Assuming that the surface plane is (001):

a) Draw the LEED geometry and Ewald sphere, with a plane wave input beam not necessarily perpendicular to the surface.
b) Write down an expression for the scattered amplitude from a crystal into the (hk) reciprocal lattice rod, where the spacings between layers parallel to the surface are not necessarily equal to the bulk spacing.
c) Work out the scattered intensity distribution I(V) along the (hk) rod for the case of normal incidence, where the spacings are equal to the bulk spacing, and draw the intensity profile.
d) Show that the peak positions and spacings can be used to calculate the c-plane spacing, and V₀ if f is real. Show that the width of the peaks is inversely related to l, and hence directly to V_0i.

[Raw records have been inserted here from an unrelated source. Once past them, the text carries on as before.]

-- pv_equiv track=rewrite | github.com/mguilmot/LDMS | 01_checkLDMS.py | chars2line
-- ===== SOURCE A (Python) =====
-- def chars2line(text=""):
--     chars = ""
--     for char in text:
--         if char == "\n":
--             chars += char
--             line = chars
--             chars = ""
--             yield line
--         else:
--             chars += char
-- ===== SOURCE B (Python) =====
-- def chars2line(text=""):
--     # split once, yield every complete line with its newline re-attached
--     parts = text.split("\n")
--     for p in parts[:-1]:
--         yield p + "\n"
-- ===== Notes on version B (the rewrite author's own statement) =====
-- stated objective: faster
-- what changed: Replaces the per-character string accumulation with a single split on the newline character followed by re-attaching the separator to each complete segment.
import Mathlib
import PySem

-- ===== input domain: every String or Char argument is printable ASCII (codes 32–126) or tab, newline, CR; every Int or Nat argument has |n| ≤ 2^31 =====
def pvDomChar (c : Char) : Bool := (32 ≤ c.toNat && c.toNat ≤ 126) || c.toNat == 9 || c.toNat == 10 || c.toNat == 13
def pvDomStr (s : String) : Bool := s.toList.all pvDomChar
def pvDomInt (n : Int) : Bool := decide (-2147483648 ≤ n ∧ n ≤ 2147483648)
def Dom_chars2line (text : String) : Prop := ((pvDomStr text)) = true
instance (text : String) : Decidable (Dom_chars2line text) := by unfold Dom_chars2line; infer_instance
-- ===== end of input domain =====

-- B replaces A's per-character accumulation with a single split('\n'); objective: faster (constant-factor, one pass, no repeated concatenation).

-- ===== PORT A =====
-- the generator's accumulated string `chars` is modelled as a List Char; each yield produces the finished line
def chars2lineGo : List Char → List Char → List String
  | _chars, [] => []
  | chars, c :: rest =>
      if c = '\n' then (String.ofList (chars ++ [c])) :: chars2lineGo [] rest
      else chars2lineGo (chars ++ [c]) rest

def chars2line (text : String) : List String := chars2lineGo [] text.toList

-- ===== PORT B =====
def chars2line_alt (text : String) : List String :=
  match PySem.Str.split? text "\n" with
  | some parts => parts.dropLast.map (fun p => p ++ "\n")
  | none => []

-- ===== PRECONDITION & SPEC =====
def Spec_chars2line (text : String) (out : List String) : Prop := out = chars2line_alt text
instance (text : String) (out : List String) : Decidable (Spec_chars2line text out) := by unfold Spec_chars2line; infer_instance

-- ===== CLAIM (what is proved, stated in full; the proofs are below) =====
def Claim_equal_chars2line : Prop := ∀ (text : String), Dom_chars2line text → Spec_chars2line text (chars2line text)

-- ===== LEMMAS AND PROOFS =====

-- reference splitter: `sa cur l` = the '\n'-separated segments of `cur ++ l`
def sa : List Char → List Char → List (List Char)
  | cur, [] => [cur]
  | cur, c :: r => if c = '\n' then cur :: sa [] r else sa (cur ++ [c]) r

theorem sa_ne_nil (l cur : List Char) : sa cur l ≠ [] := by
  induction l generalizing cur with
  | nil => simp [sa]
  | cons c r ih => simp only [sa]; split_ifs <;> simp_all

theorem goA_eq (l chars : List Char) :
    chars2lineGo chars l = ((sa chars l).dropLast).map (fun p => String.ofList (p ++ ['\n'])) := by
  induction l generalizing chars with
  | nil => simp [chars2lineGo, sa]
  | cons c r ih =>
    simp only [chars2lineGo, sa]
    split_ifs with h
    · subst h
      rw [List.dropLast_cons_of_ne_nil (sa_ne_nil r [])]
      simp [ih]
    · exact ih (chars ++ [c])

theorem go_eq_sa (l : List Char) : ∀ (fuel : Nat) (cur : List Char) (acc : List (List Char)),
    l.length ≤ fuel →
    PySem.Chars.splitOn.go ['\n'] fuel l cur acc = acc.reverse ++ sa cur.reverse l := by
  induction l with
  | nil =>
    intro fuel cur acc _
    cases fuel <;> simp [PySem.Chars.splitOn.go, sa]
  | cons c r ih =>
    intro fuel cur acc hf
    cases fuel with
    | zero => simp at hf
    | succ f =>
      simp only [PySem.Chars.splitOn.go]
      by_cases h : c = '\n'
      · subst h
        have hp : List.isPrefixOf ['\n'] ('\n' :: r) = true := by simp [List.isPrefixOf]
        rw [if_pos hp]
        have hd : List.drop (['\n'].length) ('\n' :: r) = r := rfl
        rw [hd]
        simp only [List.length_cons] at hf
        rw [ih f [] (cur.reverse :: acc) (by omega)]
        simp [sa]
      · have hp : List.isPrefixOf ['\n'] (c :: r) = false := by
          simp only [List.isPrefixOf, Bool.and_eq_false_iff]
          exact Or.inl (beq_eq_false_iff_ne.mpr fun e => h e.symm)
        rw [if_neg (by simp [hp])]
        simp only [List.length_cons] at hf
        rw [ih f (c :: cur) acc (by omega)]
        simp [sa, h]

theorem splitOn_eq_sa (l : List Char) : PySem.Chars.splitOn l ['\n'] = sa [] l := by
  unfold PySem.Chars.splitOn
  rw [go_eq_sa l (l.length + 1) [] [] (by omega)]
  simp

-- ===== VERDICT (by name: the statement is the Claim_ definition above) =====
theorem chars2line_spec : Claim_equal_chars2line := by
  intro text _
  unfold Spec_chars2line chars2line chars2line_alt
  rw [goA_eq]
  have h : PySem.Str.split? text "\n" =
      some ((sa [] text.toList).map String.ofList) := by
    unfold PySem.Str.split?
    rw [show ("\n" : String).toList = ['\n'] from rfl]
    rw [show PySem.Chars.split? text.toList ['\n'] = some (PySem.Chars.splitOn text.toList ['\n']) from by
      simp [PySem.Chars.split?]]
    rw [splitOn_eq_sa]
    rfl
  rw [h]
  show _ = List.map (fun p => p ++ "\n") ((List.map String.ofList (sa [] text.toList)).dropLast)
  rw [← List.map_dropLast, List.map_map]
  apply List.map_congr_left
  intro p _
  show String.ofList (p ++ ['\n']) = String.ofList p ++ "\n"
  apply String.toList_injective
  simp
-- pv_equiv track=rewrite | github.com/kseenyoung/programmers | school2/1-4 큰 수 만들기.py | solution
-- ===== SOURCE A (Python) =====
-- def solution(number, k):
--     collection = []
--     for i, n in enumerate(number):
--         while len(collection) > 0 and k > 0 and collection[-1] < n:
--             collection.pop()
--             k -= 1
--         if k == 0:
--             collection += number[i:]
--             break
--         collection.append(n)
--
--     collection = collection[:-k] if k > 0 else collection
--     return ''.join(collection)
-- ===== SOURCE B (Python) =====
-- def solution(number, k):
--     # Pick the digits to KEEP left-to-right: each step take the leftmost
--     # maximum of the feasible window, instead of A's pop-stack on removals.
--     if k <= 0:
--         return number
--     n = len(number)
--     keep = n - k
--     res = []
--     start = 0
--     for i in range(keep):
--         end = n - (keep - 1 - i)
--         w = number[start:end]
--         best = max(w)
--         start += w.index(best) + 1
--         res.append(best)
--     return ''.join(res)
-- ===== Notes on version B (the rewrite author's own statement) =====
-- stated objective: alternative
-- what changed: A deletes k digits with a greedy pop-stack (push each digit, popping smaller stack tops while removals remain, truncating leftovers); B never builds a stack: it selects the len(number)-k kept digits directly, each step scanning the feasible window for the leftmost maximum and advancing past it.
import Mathlib
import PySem

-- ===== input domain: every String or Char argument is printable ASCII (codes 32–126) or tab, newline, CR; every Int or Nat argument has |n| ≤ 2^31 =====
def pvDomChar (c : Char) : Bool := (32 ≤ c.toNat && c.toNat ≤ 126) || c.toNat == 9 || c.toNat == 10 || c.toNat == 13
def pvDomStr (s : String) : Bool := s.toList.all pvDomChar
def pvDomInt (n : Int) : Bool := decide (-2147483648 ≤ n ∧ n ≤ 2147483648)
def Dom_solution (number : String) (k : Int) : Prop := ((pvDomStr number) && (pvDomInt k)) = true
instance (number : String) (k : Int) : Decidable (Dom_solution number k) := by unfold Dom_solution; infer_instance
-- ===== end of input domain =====

-- B replaces A's greedy pop-stack over removals by a direct left-to-right selection of the
-- kept digits (leftmost maximum of each feasible window); same return value, alternative algorithm.

-- ===== PORT A =====
-- the inner `while len(collection) > 0 and k > 0 and collection[-1] < n: collection.pop(); k -= 1`
def popLoopA (coll : List Char) (k : Int) (n : Char) : List Char × Int :=
  if h : coll ≠ [] then
    if 0 < k ∧ coll.getLast h < n then popLoopA coll.dropLast (k - 1) n
    else (coll, k)
  else (coll, k)
termination_by coll.length
decreasing_by
  have : coll.length ≠ 0 := fun h0 => h (List.eq_nil_of_length_eq_zero h0)
  simp [List.length_dropLast]; omega

-- the `for i, n in enumerate(number)` loop; `rest` is number[i:] minus the current char,
-- so `collection += number[i:]` at the break is `p.1 ++ (n :: rest')`
def loopA (coll : List Char) (k : Int) (rest : List Char) : List Char × Int :=
  match rest with
  | [] => (coll, k)
  | n :: rest' =>
    let p := popLoopA coll k n
    if p.2 == 0 then (p.1 ++ (n :: rest'), p.2)
    else loopA (p.1 ++ [n]) p.2 rest'

def solution (number : String) (k : Int) : String :=
  let p := loopA [] k number.toList
  let coll := if 0 < p.2 then PySem.List.slice p.1 none (some (-p.2)) else p.1
  String.ofList coll

-- ===== PORT B =====
-- the `for i in range(keep)` loop of Source B, with c = keep - i the number of picks left
def pickLoopB (l : List Char) (start : Nat) (c : Nat) (acc : List Char) : List Char :=
  match c with
  | 0 => acc
  | c' + 1 =>
    let w := PySem.List.slice l (some (start : Int)) (some ((l.length : Int) - (c' : Int)))
    match PySem.List.max? w (fun y => y) with
    | none => acc  -- unreachable (the window is never empty); totalisation only
    | some best =>
      let j := (PySem.List.index? w best).getD 0
      pickLoopB l (start + j + 1) c' (acc ++ [best])

def solution_alt (number : String) (k : Int) : String :=
  if k ≤ 0 then number
  else
    let l := number.toList
    String.ofList (pickLoopB l 0 ((l.length : Int) - k).toNat [])

-- ===== PRECONDITION & SPEC =====
def Spec_solution (number : String) (k : Int) (out : String) : Prop := out = solution_alt number k
instance (number : String) (k : Int) (out : String) : Decidable (Spec_solution number k out) := by unfold Spec_solution; infer_instance

-- ===== CLAIM (what is proved, stated in full; the proofs are below) =====
def Claim_equal_solution : Prop := ∀ (number : String) (k : Int), Dom_solution number k → Spec_solution number k (solution number k)

-- ===== LEMMAS AND PROOFS =====

-- A's pipeline on the char list (collection[:-k] written as a take)
def runA (l : List Char) (k : Int) : List Char :=
  let p := loopA [] k l
  if 0 < p.2 then p.1.take (p.1.length - p.2.toNat) else p.1

-- common reference recursion: emit the leftmost maximum of the feasible window, recurse past it
def rGreedy (l : List Char) (k : Int) : List Char :=
  if k ≤ 0 then l
  else if (l.length : Int) ≤ k then []
  else
    match PySem.List.max? (l.take (k.toNat + 1)) (fun y => y) with
    | none => []
    | some m =>
      let i := (PySem.List.index? (l.take (k.toNat + 1)) m).getD 0
      m :: rGreedy (l.drop (i + 1)) (k - i)
termination_by l.length
decreasing_by
  simp only [List.length_drop]
  omega
lemma pvExtend_eq (connections : List (List Int)) (needed : Int) :
    ∀ (N : Nat) (cand : List Int), cand.length ≤ N →
    ∀ (fuel : Nat), cand.length ≤ fuel →
    cand.Pairwise (· < ·) →
    ∀ (clique : List Int), (clique.length : Int) ≤ needed →
    pvExtend connections needed fuel clique cand
      = ((pvCombos (needed - clique.length).toNat cand).filter (pvPairAll connections)).map
          (fun c => (PySem.Set.ofList (clique ++ c) : List Int)) := by
  intro N
  induction N with
  | zero =>
    intro cand hN fuel hf hs clique hlen
    have : cand = [] := List.length_eq_zero_iff.mp (Nat.le_zero.mp hN)
    subst this
    rcases eq_or_lt_of_le hlen with heq | hlt
    · have : (needed - clique.length).toNat = 0 := by omega
      rw [pvExtend_base connections needed fuel clique [] heq]
      simp [this, pvCombos, pvPairAll]
    · rw [pvExtend_prune connections needed fuel clique [] (by omega) (by simp; omega)]
      rw [pvCombos_nil _ [] (by simp; omega)]
      simp
  | succ N ih =>
    intro cand hN fuel hf hs clique hlen
    rcases eq_or_lt_of_le hlen with heq | hlt
    · have : (needed - clique.length).toNat = 0 := by omega
      rw [pvExtend_base connections needed fuel clique cand heq]
      simp [this, pvCombos, pvPairAll]
    · by_cases hbig : (cand.length : Int) < needed - clique.length
      · rw [pvExtend_prune connections needed fuel clique cand (by omega) hbig]
        rw [pvCombos_nil _ cand (by omega)]
        simp
      · cases cand with
        | nil =>
          exact absurd hbig (by simp; omega)
        | cons x xs =>
          obtain ⟨f, rfl⟩ : ∃ f, fuel = f + 1 := ⟨fuel - 1, by simp at hf; omega⟩
          have hxlt : ∀ m ∈ xs, x < m := fun m hm => (List.pairwise_cons.mp hs).1 m hm
          have hsx : xs.Pairwise (· < ·) := (List.pairwise_cons.mp hs).2
          rw [pvExtend_succ connections needed f clique (x :: xs) (by omega) hbig,
            List.flatMap_cons]
          have hfilt1 : (x :: xs).filter (fun m => decide (x < m) && (pvMutualOf connections x).contains m)
              = xs.filter (pvAdjB connections x) := by
            rw [List.filter_cons, if_neg (by simp)]
            apply List.filter_congr
            intro m hm
            simp [pvAdjB, hxlt m hm]
          have hfilt2 : ∀ j ∈ xs, (x :: xs).filter (fun m => decide (j < m) && (pvMutualOf connections j).contains m)
              = xs.filter (fun m => decide (j < m) && (pvMutualOf connections j).contains m) := by
            intro j hj
            rw [List.filter_cons, if_neg (by simp; intro h; exact absurd (hxlt j hj) (by omega))]
          rw [hfilt1]
          -- head call via the outer IH
          have hlen1 : ((clique ++ [x]).length : Int) ≤ needed := by simp; omega
          rw [ih (xs.filter (pvAdjB connections x))
            (le_trans (List.length_filter_le _ _) (by simp at hN; omega)) f
            (le_trans (List.length_filter_le _ _) (by simp at hf; omega))
            (hsx.filter _) (clique ++ [x]) hlen1]
          have hk : (needed - clique.length).toNat = (needed - (clique ++ [x]).length).toNat + 1 := by
            simp; omega
          rw [hk]
          conv_rhs => rw [pvCombos]
          rw [List.filter_append, List.map_append]
          refine congrArg₂ _ (pvAlg connections clique x xs _) ?_
          -- tail part
          by_cases hxs : (xs.length : Int) < needed - clique.length
          · -- the prune fires one level deeper on every tail branch; RHS tail is empty too
            have htail : (xs.flatMap (fun j =>
                pvExtend connections needed f (clique ++ [j])
                  ((x :: xs).filter (fun m => decide (j < m) && (pvMutualOf connections j).contains m))))
                = [] := by
              apply List.flatMap_eq_nil_iff.mpr
              intro j hj
              rw [hfilt2 j hj]
              have hxs0 : xs ≠ [] := by rintro rfl; simp at hj
              have hb' : ¬ ((clique ++ [j]).length : Int) = needed := by
                simp only [List.length_append, List.length_cons, List.length_nil]
                have : 1 ≤ xs.length := List.length_pos_iff.mpr hxs0
                simp at hbig
                push_cast
                omega
              apply pvExtend_prune connections needed f (clique ++ [j]) _ hb'
              have hflt : (xs.filter (fun m => decide (j < m) && (pvMutualOf connections j).contains m)).length < xs.length :=
                List.length_filter_lt_length_iff_exists.mpr ⟨j, hj, by simp⟩
              simp only [List.length_append, List.length_cons, List.length_nil]
              simp at hbig
              push_cast
              omega
            rw [htail]
            have : pvCombos ((needed - (clique ++ [x]).length).toNat + 1) xs = [] := by
              apply pvCombos_nil
              simp; omega
            rw [this, List.filter_nil, List.map_nil]
          · -- tail equals the same search on xs
            have htail : (xs.flatMap (fun j =>
                pvExtend connections needed f (clique ++ [j])
                  ((x :: xs).filter (fun m => decide (j < m) && (pvMutualOf connections j).contains m))))
                = pvExtend connections needed (f + 1) clique xs := by
              rw [pvExtend_succ connections needed f clique xs (by omega) hxs]
              exact (List.flatMap_congr (fun j hj => by rw [hfilt2 j hj])).symm
            rw [htail, ih xs (by simp at hN; omega) (f+1) (by simp at hf; omega) hsx clique hlen]
            rw [hk]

Problem 3.3: The importance of a high SNR in AES

One of the main problems in Auger electron spectroscopy is that the signal rides on a non-negligible background, and that the signal to noise ratio (SNR) and the peak/background ratio (P/B or PBR) can be small. This leads to long data collection times and/or noisy signals, which are especially troublesome for imaging. The schemes discussed in section 3.5 (book section 3.5.1) are attempts to approximate the desired ratio signal with a simple algorithm which can be implemented using digital data collection and processing. Assuming that the energy channels A, B and C are equally spaced, with A over the peak, B just above the peak and C an equal distance to higher energy:

a) Show that (A-2B+C)/(2B-C) is the simplest linear measure of the P/B ratio, and that this reduces to (A-B)/B if the background spectrum has zero slope.
b) Assuming that the measured counts are limited by electron shot noise, find the SNR of the peak height (A-2B+C) and of the peak to background ratio, explaining your reasons carefully.
c) Compare the SNR of the logarithmic measure (A-B)/(A+B) with that of the linear measure, and convince yourself that it is typically higher for comparable values of the numbers of counts.